All procedures were carried out by credentialled doctors from the Department of Renal Medicine or Interventional Radiology. All catheter insertions were carried out under direct ultrasound or fluoroscopic guidance under local anaesthesia. Local anaesthesia was also applied for removal of tunnelled catheters but no anaesthesia is required for removal of non-tunnelled catheters. The gauge of the catheters used was 11.5 Fr for non-tunnelled catheters and 14.5 Fr for tunnelled catheters.

The procedurist would secure haemostasis following the procedure and apply a bandage. Two types of bandages were used according to procedurists’ preference—a cotton gauze overlaid with a transparent polyurethane dressing (Tagaderm, 3 M Health Care, Minnesota, USA) or an absorbent, self-adhesive dressing (Mepore, Molnlycke Health Care AB, Gothenburg, Sweden). The investigators would then place the device over the dressing and secure it in place with another layer of transparent polyurethane dressing. The device was then left in-situ for at least 6 h. The device must be charged before each use—a green LED indicates that the device is charged while a red light indicates inadequate battery levels.

Throughout the observation period, routine monitoring and inspection for bleeding by the nurse-in-charge would continue as per hospital clinical protocol—15-min intervals in the first hour, 30-min intervals in the second hour and hourly from the third to sixth hour. Upon removal of the device, the bandage was inspected for visible blood stains.

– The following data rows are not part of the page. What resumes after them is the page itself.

theorem altFill_getD_aux (v b : Int) (n : Nat) : ∀ (a : Int), (b - a).toNat = n → 0 ≤ a →
    ∀ (o : List Int) (j : Nat), j < o.length →
    (altFill v a b o).getD j 0 =
      if a ≤ (j : Int) ∧ (j : Int) < b then v else o.getD j 0 := by
  induction n with
  | zero =>
    intro a hn ha o j hj
    have hba : b ≤ a := by omega
    have : PySem.List.pyRange a b 1 = [] := by
      rw [PySem.List.pyRange_one]
      have : (b - a).toNat = 0 := by omega
      rw [this]
      rfl
    rw [altFill, this, List.foldl_nil, if_neg (by omega)]
  | succ n ih =>
    intro a hn ha o j hj
    have hab : a < b := by omega
    rw [altFill, PySem.List.pyRange_one_cons hab, List.foldl_cons]
    have h2 := ih (a + 1) (by omega) (by omega) (o.set a.toNat v) j (by simpa using hj)
    rw [altFill] at h2
    rw [h2, set_getD o a.toNat v j hj]
    split_ifs <;> first | rfl | omega | (exfalso; omega)

theorem altFill_getD (v a b : Int) (o : List Int) (ha : 0 ≤ a) {j : Nat} (hj : j < o.length) :
    (altFill v a b o).getD j 0 =
      if a ≤ (j : Int) ∧ (j : Int) < b then v else o.getD j 0 :=
  altFill_getD_aux v b (b - a).toNat a rfl ha o j hj

theorem startsAux (ms ml : List Int) (n : Nat) :
    (List.range n).foldl (altStartsStep ms ml) (true, []) =
      (pvPrev ms ml n, (pvC ms ml n).map (Nat.cast : Nat → Int)) := by
  induction n with
  | zero => simp [pvPrev, pvC]
  | succ k ih =>
    rw [List.range_succ, List.foldl_append, List.foldl_cons, List.foldl_nil, ih]
    simp only [altStartsStep]
    rw [show decide (ms.getD k 0 > ml.getD k 0) = pvFlag ms ml k from rfl]
    rw [pvC_succ]
    by_cases hc : pvCross ms ml k = true
    · rw [if_pos (by simpa [pvCross] using hc), if_pos hc]
      simp [pvPrev]
    · rw [if_neg (by simpa [pvCross] using hc), if_neg hc]
      simp [pvPrev]

theorem starts_eq (ms ml : List Int) :
    altStarts ms ml = (pvC ms ml ms.length).map (Nat.cast : Nat → Int) ++ [(ms.length : Int)] := by
  rw [altStarts, startsAux]

-- the k-th entry of the starts table (with the sentinel N at position cr.length)
theorem starts_getD (ms ml : List Int) {k : Nat} (hk : k ≤ (pvC ms ml ms.length).length) :
    (altStarts ms ml).getD k 0 = ((pvC ms ml ms.length).getD k ms.length : Int) := by
  rw [starts_eq]
  rcases Nat.lt_or_ge k (pvC ms ml ms.length).length with h | h
  · rw [List.getD_eq_getElem?_getD, List.getElem?_append_left (by simpa using h),
        List.getElem?_map, List.getElem?_eq_getElem h, List.getD_eq_getElem _ _ h]
    rfl
  · have hke : k = (pvC ms ml ms.length).length := by omega
    subst hke
    rw [List.getD_eq_getElem _ _ (by simp),
        List.getElem_append_right (by simp)]
    simp [List.getD_eq_getElem?_getD, List.getElem?_eq_none (by omega)]

theorem cr_le (ms ml : List Int) {i j : Nat} (hj : j < (pvC ms ml ms.length).length)
    (hij : i ≤ j) : (pvC ms ml ms.length)[i]'(by omega) ≤ (pvC ms ml ms.length)[j] := by
  rcases Nat.lt_or_ge i j with h | h
  · exact le_of_lt (pvC_getElem_lt ms ml ms.length hj h)
  · have : i = j := by omega
    subst this
    rfl

theorem thr_le (ms ml : List Int) {k : Nat} (hk : k ≤ (pvC ms ml ms.length).length) :
    (pvC ms ml ms.length).getD k ms.length ≤ ms.length := by
  rcases Nat.lt_or_ge k (pvC ms ml ms.length).length with h | h
  · rw [List.getD_eq_getElem _ _ h]
    exact le_of_lt (mem_pvC_lt ms ml (List.getElem_mem h))
  · rw [List.getD_eq_getElem?_getD, List.getElem?_eq_none (by omega)]
    rfl

theorem thr_lt (ms ml : List Int) {k : Nat} (hk : k < (pvC ms ml ms.length).length) :
    (pvC ms ml ms.length)[k] < (pvC ms ml ms.length).getD (k+1) ms.length := by
  rcases Nat.lt_or_ge (k+1) (pvC ms ml ms.length).length with h | h
  · rw [List.getD_eq_getElem _ _ h]
    exact pvC_getElem_lt ms ml ms.length h (by omega)
  · rw [List.getD_eq_getElem?_getD, List.getElem?_eq_none (by omega)]
    exact mem_pvC_lt ms ml (List.getElem_mem hk)

-- within segment k every crossover up to j is one of the first k+1
theorem seg_pvC (ms ml : List Int) {k j : Nat} (hk : k < (pvC ms ml ms.length).length)
    (h1 : (pvC ms ml ms.length)[k] ≤ j)
    (h2 : j < (pvC ms ml ms.length).getD (k+1) ms.length) :
    pvC ms ml (j+1) = (pvC ms ml ms.length).take (k+1) := by
  have hstable : pvC ms ml (j+1) = pvC ms ml ((pvC ms ml ms.length)[k]+1) := by
    apply pvC_stable ms ml h1
    intro m hm1 hm2
    by_contra hcm
    have hcm' : pvCross ms ml m = true := by
      simpa using hcm
    have hmN : m < ms.length := by
      have hth := thr_le ms ml (k := k+1) (by omega)
      omega
    have hmem : m ∈ pvC ms ml ms.length := (mem_pvC_iff ms ml).mpr ⟨hmN, hcm'⟩
    obtain ⟨i, hi, hie⟩ := List.mem_iff_getElem.mp hmem
    rcases Nat.lt_or_ge i (k+1) with hik | hik
    · have hmk : m ≤ (pvC ms ml ms.length)[k] := by
        have h := cr_le ms ml hk (i := i) (by omega)
        rw [hie] at h
        exact h
      omega
    · have hk1 : k + 1 < (pvC ms ml ms.length).length := by omega
      have hle : (pvC ms ml ms.length)[k+1] ≤ m := by
        have h := cr_le ms ml hi hik
        rw [hie] at h
        exact h
      rw [List.getD_eq_getElem _ _ hk1] at h2
      omega
  rw [hstable, pvC_succ,
      if_pos (((mem_pvC_iff ms ml).mp (List.getElem_mem hk)).2), pvC_take ms ml ms.length hk,
      List.take_succ, List.getElem?_eq_getElem hk]
  rfl

-- before the first crossover nothing is flagged
theorem V_before_first (ms ml : List Int) (term : Int) {j : Nat} (hj : j < ms.length)
    (hlt : j < (pvC ms ml ms.length).getD 0 ms.length) : pvV ms ml term j = 0 := by
  have hempty : pvC ms ml (j+1) = [] := by
    rw [List.eq_nil_iff_forall_not_mem]
    intro x hx
    obtain ⟨hxj, hcx⟩ := (mem_pvC_iff ms ml).mp hx
    have hxN : x < ms.length := by omega
    have hmem : x ∈ pvC ms ml ms.length := (mem_pvC_iff ms ml).mpr ⟨hxN, hcx⟩
    obtain ⟨i, hi, hie⟩ := List.mem_iff_getElem.mp hmem
    have h0 : (pvC ms ml ms.length)[0]'(by omega) ≤ x := by
      rw [← hie]
      exact cr_le ms ml hi (by omega)
    rw [List.getD_eq_getElem _ _ (by omega)] at hlt
    omega
  simp [pvV, hempty]

theorem getD_irrel {l : List Nat} {i : Nat} (h : i < l.length) (d1 d2 : Nat) :
    l.getD i d1 = l.getD i d2 := by
  rw [List.getD_eq_getElem _ _ h, List.getD_eq_getElem _ _ h]

theorem thr_lt' (ms ml : List Int) {k : Nat} (hk : k < (pvC ms ml ms.length).length) :
    (pvC ms ml ms.length).getD k ms.length < (pvC ms ml ms.length).getD (k+1) ms.length := by
  rw [List.getD_eq_getElem _ _ hk]
  exact thr_lt ms ml hk

theorem take_getD (ms ml : List Int) {k i : Nat} (hk : k < (pvC ms ml ms.length).length)
    (hik : i ≤ k) :
    ((pvC ms ml ms.length).take (k+1)).getD i 0 = (pvC ms ml ms.length).getD i ms.length := by
  have hl : ((pvC ms ml ms.length).take (k+1)).length = k + 1 := by
    simp
    omega
  rw [← prefix_getD (List.take_prefix (k+1) (pvC ms ml ms.length)) (by omega) 0,
      getD_irrel (by omega) 0 ms.length]

-- pvV inside segment k, in terms of the segment's own crossover and its predecessor
theorem seg_V (ms ml : List Int) (term : Int) {k j : Nat}
    (hk : k < (pvC ms ml ms.length).length)
    (h1 : (pvC ms ml ms.length).getD k ms.length ≤ j)
    (h2 : j < (pvC ms ml ms.length).getD (k+1) ms.length) :
    pvV ms ml term j =
      if (pvC ms ml ms.length).getD k ms.length ≠ j ∧
          (j : Int) - ((pvC ms ml ms.length).getD k ms.length : Int) ≥ term then 1
      else if 1 ≤ k ∧
          (j : Int) - ((pvC ms ml ms.length).getD (k-1) ms.length : Int) ≤ term then 2
      else 0 := by
  have hcj : pvC ms ml (j+1) = (pvC ms ml ms.length).take (k+1) := by
    apply seg_pvC ms ml hk _ h2
    rw [← List.getD_eq_getElem _ _ hk]
    exact h1
  have hl : ((pvC ms ml ms.length).take (k+1)).length = k + 1 := by
    simp
    omega
  have e1 : ((pvC ms ml ms.length).take (k+1)).getD (k+1-1) 0 =
      (pvC ms ml ms.length).getD k ms.length := take_getD ms ml hk (by omega)
  have e2 : ((pvC ms ml ms.length).take (k+1)).getD (k+1-2) 0 =
      (pvC ms ml ms.length).getD (k-1) ms.length := by
    rcases Nat.eq_zero_or_pos k with h0 | h0
    · subst h0
      exact take_getD ms ml hk (by omega)
    · have : k + 1 - 2 = k - 1 := by omega
      rw [this]
      exact take_getD ms ml hk (by omega)
  rw [pvV]
  simp only [hcj, hl, e1, e2]
  split_ifs <;> first | rfl | omega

Alarms triggered or bleeding episodes were documented in a case report form. A false positive was defined as an alarm triggered with no fresh blood stains on the bandage on visual inspection. A false negative was defined as a failure to trigger an alarm when blood stains were found to be present in the bandage, regardless of size or intensity of stains.

Baseline demographic data and relevant laboratory indices of coagulation profile and renal function were collected. Continuous data were represented by median (interquartile range). Frequency of discrete events were expressed as number of events and percentage. From the bleeding incidences and device alarm activation rates, the sensitivity and specificity of the device for detection of true bleeding were calculated. Data was processed using IBM SPSS Statistics version 20 (IBM Corporation, Armonk, New York, USA).

The manuscript was prepared according to STROBE reporting guidelines20.